▸ **Data records**
-- pv_equiv track=rewrite | github.com/Kulak-Informatica/BeginselenVanProgrammeren | les4/4-Dobbelstenen.py | indicate
-- ===== SOURCE A (Python) =====
-- def indicate(start, length, elements):
--     indicated_string = ""
--     end = start + length - 1  # Reasoning: say start 0 and length 1, end has to be 0 as well. That's why I subtract 1
--     last_index = len(elements) - 1  # the index of the last number
--     i = 0  # Current index of the loop
--
--     for element in elements:
--         # the number we're at is the start of the longest: add an opening bracket
--         if i == start:
--             indicated_string += "("
--
--         # add the number
--         indicated_string += str(element)
--
--         # the number we're at is the end of the longest: add a closing bracket
--         if i == end:
--             indicated_string += ")"
--
--         # the number we're at is not the last: add a space between this number and the next
--         if i != last_index:
--             indicated_string += " "
--
--         # update the index for the next number
--         i += 1
--
--     return indicated_string
-- ===== SOURCE B (Python) =====
-- def indicate(start, length, elements):
--     parts = [str(e) for e in elements]
--     end = start + length - 1
--     if 0 <= start < len(parts):
--         parts[start] = "(" + parts[start]
--     if 0 <= end < len(parts):
--         parts[end] = parts[end] + ")"
--     return " ".join(parts)
-- ===== Notes on version B (the rewrite author's own statement) =====
-- stated objective: simpler
-- what changed: Replaces the index-tracking accumulation loop (three conditionals per element, repeated string concatenation) by list construction, two bounds-guarded index mutations for the brackets, and a single ' '.join.
import Mathlib
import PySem

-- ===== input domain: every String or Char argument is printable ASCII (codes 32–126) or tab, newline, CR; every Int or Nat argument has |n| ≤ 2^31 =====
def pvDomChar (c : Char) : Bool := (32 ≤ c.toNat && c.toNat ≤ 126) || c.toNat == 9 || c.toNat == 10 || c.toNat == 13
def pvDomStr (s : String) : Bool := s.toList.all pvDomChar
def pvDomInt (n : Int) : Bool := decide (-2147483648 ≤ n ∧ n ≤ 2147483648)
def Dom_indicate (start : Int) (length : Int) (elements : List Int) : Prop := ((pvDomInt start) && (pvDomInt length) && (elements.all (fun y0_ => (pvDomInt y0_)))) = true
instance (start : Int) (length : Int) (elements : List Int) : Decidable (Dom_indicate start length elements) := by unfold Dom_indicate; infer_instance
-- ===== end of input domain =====

-- B replaces A's single accumulation loop (index counter + three conditionals per element)
-- by building the list of rendered numbers, two bounds-guarded index mutations for the
-- brackets, and one ' '.join — a simpler decomposition, same cost.

-- ===== PORT A =====
def indicateLoop (start endi last : Int) : List Int → Int → String → String
  | [], _, acc => acc
  | e :: rest, i, acc =>
      let acc1 := if i = start then acc ++ "(" else acc
      let acc2 := acc1 ++ PySem.Int.toStr e
      let acc3 := if i = endi then acc2 ++ ")" else acc2
      let acc4 := if i ≠ last then acc3 ++ " " else acc3
      indicateLoop start endi last rest (i + 1) acc4

def indicate (start : Int) (length : Int) (elements : List Int) : String :=
  let endi := start + length - 1
  let last : Int := (elements.length : Int) - 1
  indicateLoop start endi last elements 0 ""

-- ===== PORT B =====
def indicate_alt (start : Int) (length : Int) (elements : List Int) : String :=
  let parts := elements.map PySem.Int.toStr
  let endi := start + length - 1
  let parts2 := if 0 ≤ start ∧ start < (parts.length : Int) then parts.modify start.toNat (fun p => "(" ++ p) else parts
  let parts3 := if 0 ≤ endi ∧ endi < (parts2.length : Int) then parts2.modify endi.toNat (fun p => p ++ ")") else parts2
  PySem.Str.join " " parts3

-- ===== PRECONDITION & SPEC =====
def Spec_indicate (start : Int) (length : Int) (elements : List Int) (out : String) : Prop := out = indicate_alt start length elements
instance (start : Int) (length : Int) (elements : List Int) (out : String) : Decidable (Spec_indicate start length elements out) := by unfold Spec_indicate; infer_instance

-- ===== CLAIM (what is proved, stated in full; the proofs are below) =====
def Claim_equal_indicate : Prop := ∀ (start : Int) (length : Int) (elements : List Int), Dom_indicate start length elements → Spec_indicate start length elements (indicate start length elements)

-- ===== LEMMAS AND PROOFS =====

-- common semantic skeleton: the bracketed rendering of each element, shifted per step
def wrapC (s e : Int) (x : Int) : List Char :=
  (if s = 0 then ['('] else []) ++ PySem.Int.toChars x ++ (if e = 0 then [')'] else [])

def pieces (s e : Int) : List Int → List (List Char)
  | [] => []
  | x :: xs => wrapC s e x :: pieces (s - 1) (e - 1) xs

-- the string A's loop body appends in one iteration, written out
def stepAcc (s e last i : Int) (x : Int) (acc : String) : String :=
  if i ≠ last then
    (if i = e then (if i = s then acc ++ "(" else acc) ++ PySem.Int.toStr x ++ ")"
     else (if i = s then acc ++ "(" else acc) ++ PySem.Int.toStr x) ++ " "
  else
    (if i = e then (if i = s then acc ++ "(" else acc) ++ PySem.Int.toStr x ++ ")"
     else (if i = s then acc ++ "(" else acc) ++ PySem.Int.toStr x)

lemma indicateLoop_cons (s e last : Int) (x : Int) (rest : List Int) (i : Int) (acc : String) :
    indicateLoop s e last (x :: rest) i acc
      = indicateLoop s e last rest (i + 1) (stepAcc s e last i x acc) := rfl

-- B-side: one guarded in-place modification, abstracted over the edit
def applyAt (f : String → String) (s : Int) (ps : List String) : List String :=
  if 0 ≤ s ∧ s < (ps.length : Int) then ps.modify s.toNat f else ps

lemma applyAt_nil (f : String → String) (s : Int) : applyAt f s [] = [] := by
  unfold applyAt; split_ifs with h
  · cases hk : s.toNat <;> rfl
  · rfl

lemma applyAt_cons (f : String → String) (s : Int) (p : String) (ps : List String) :
    applyAt f s (p :: ps) = (if s = 0 then f p else p) :: applyAt f (s - 1) ps := by
  have hlen : ((p :: ps).length : Int) = (ps.length : Int) + 1 := by
    simp [List.length_cons]
  unfold applyAt
  by_cases h0 : s = 0
  · subst h0
    rw [if_pos ⟨le_refl 0, by omega⟩, if_pos rfl,
        if_neg (by intro hc; omega)]
    rfl
  · rw [if_neg h0]
    by_cases h1 : 0 ≤ s ∧ s < ((p :: ps).length : Int)
    · rw [if_pos h1, if_pos (by omega),
          show s.toNat = (s - 1).toNat + 1 by omega]
      rfl
    · rw [if_neg h1, if_neg (by intro hc; exact h1 ⟨by omega, by omega⟩)]

lemma lparen_toList : ("(" : String).toList = ['('] := by decide
lemma rparen_toList : (")" : String).toList = [')'] := by decide
lemma space_toList : (" " : String).toList = [' '] := by decide

lemma wrapC_shift (s e i : Int) (x : Int) :
    wrapC (s - i) (e - i) x
      = (if i = s then ['('] else []) ++ PySem.Int.toChars x ++ (if i = e then [')'] else []) := by
  unfold wrapC
  simp only [sub_eq_zero, eq_comm]

lemma parts_eq (xs : List Int) : ∀ s e : Int,
    (applyAt (fun p => p ++ ")") e (applyAt (fun p => "(" ++ p) s (xs.map PySem.Int.toStr))).map String.toList
      = pieces s e xs := by
  induction xs with
  | nil => intro s e; simp [applyAt_nil, pieces]
  | cons x rest ih =>
      intro s e
      rw [List.map_cons, applyAt_cons, applyAt_cons, List.map_cons, ih, pieces]
      congr 1
      by_cases hs : s = 0 <;> by_cases he : e = 0 <;>
        simp [wrapC, hs, he, String.toList_append, lparen_toList, rparen_toList,
              PySem.Int.toList_toStr]

lemma stepAcc_ne (s e last i : Int) (x : Int) (acc : String) (hne : i ≠ last) :
    (stepAcc s e last i x acc).toList = acc.toList ++ wrapC (s - i) (e - i) x ++ [' '] := by
  unfold stepAcc
  rw [if_pos hne, wrapC_shift]
  split_ifs <;>
    simp [String.toList_append, lparen_toList, rparen_toList, space_toList,
          PySem.Int.toList_toStr]

lemma stepAcc_last (s e last i : Int) (x : Int) (acc : String) (hil : i = last) :
    (stepAcc s e last i x acc).toList = acc.toList ++ wrapC (s - i) (e - i) x := by
  unfold stepAcc
  rw [if_neg (by simp [hil]), wrapC_shift]
  split_ifs <;>
    simp [String.toList_append, lparen_toList, rparen_toList,
          PySem.Int.toList_toStr]

lemma loop_eq (s e : Int) : ∀ (xs : List Int) (i last : Int) (acc : String),
    last = i + (xs.length : Int) - 1 →
    (indicateLoop s e last xs i acc).toList
      = acc.toList ++ PySem.Chars.join [' '] (pieces (s - i) (e - i) xs) := by
  intro xs
  induction xs with
  | nil =>
      intro i last acc _
      simp [indicateLoop, pieces, PySem.Chars.join_nil]
  | cons x rest ih =>
      intro i last acc h
      rw [indicateLoop_cons]
      cases rest with
      | nil =>
          have hil : i = last := by simp at h; omega
          rw [show indicateLoop s e last [] (i + 1) (stepAcc s e last i x acc)
                = stepAcc s e last i x acc from rfl,
              show pieces (s - i) (e - i) [x] = [wrapC (s - i) (e - i) x] from rfl,
              PySem.Chars.join_singleton, stepAcc_last s e last i x acc hil]
      | cons y t =>
          have hne : i ≠ last := by simp at h; omega
          have h' : last = (i + 1) + (((y :: t).length : Int)) - 1 := by
            simp at h ⊢; omega
          rw [ih (i + 1) last _ h', stepAcc_ne s e last i x acc hne,
              show s - (i + 1) = s - i - 1 by ring,
              show e - (i + 1) = e - i - 1 by ring,
              show pieces (s - i) (e - i) (x :: y :: t)
                = wrapC (s - i) (e - i) x
                    :: wrapC (s - i - 1) (e - i - 1) y
                    :: pieces (s - i - 1 - 1) (e - i - 1 - 1) t from rfl,
              PySem.Chars.join_cons_cons,
              show wrapC (s - i - 1) (e - i - 1) y
                    :: pieces (s - i - 1 - 1) (e - i - 1 - 1) t
                = pieces (s - i - 1) (e - i - 1) (y :: t) from rfl]
          simp [List.append_assoc]

lemma alt_eq (start length : Int) (elements : List Int) :
    indicate_alt start length elements
      = PySem.Str.join " "
          (applyAt (fun p => p ++ ")") (start + length - 1)
            (applyAt (fun p => "(" ++ p) start (elements.map PySem.Int.toStr))) := rfl

-- ===== VERDICT (by name: the statement is the Claim_ definition above) =====
theorem indicate_spec : Claim_equal_indicate := by
  intro start length elements _
  unfold Spec_indicate
  apply String.ext
  rw [alt_eq, PySem.Str.toList_join, space_toList, parts_eq]
  show (indicate start length elements).toList = _
  simp only [indicate]
  rw [loop_eq _ _ elements 0 _ "" (by omega)]
  simp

▸ **What the exercise asks**
Everything from the line with "lemma applyAt_cons (f" through the line with "by_cases h1 : 0" should be written out exactly as it appears above, end lines included, and nothing outside that range.

▸ **Your solution**
lemma applyAt_cons (f : String → String) (s : Int) (p : String) (ps : List String) :
    applyAt f s (p :: ps) = (if s = 0 then f p else p) :: applyAt f (s - 1) ps := by
  have hlen : ((p :: ps).length : Int) = (ps.length : Int) + 1 := by
    simp [List.length_cons]
  unfold applyAt
  by_cases h0 : s = 0
  · subst h0
    rw [if_pos ⟨le_refl 0, by omega⟩, if_pos rfl,
        if_neg (by intro hc; omega)]
    rfl
  · rw [if_neg h0]
    by_cases h1 : 0 ≤ s ∧ s < ((p :: ps).length : Int)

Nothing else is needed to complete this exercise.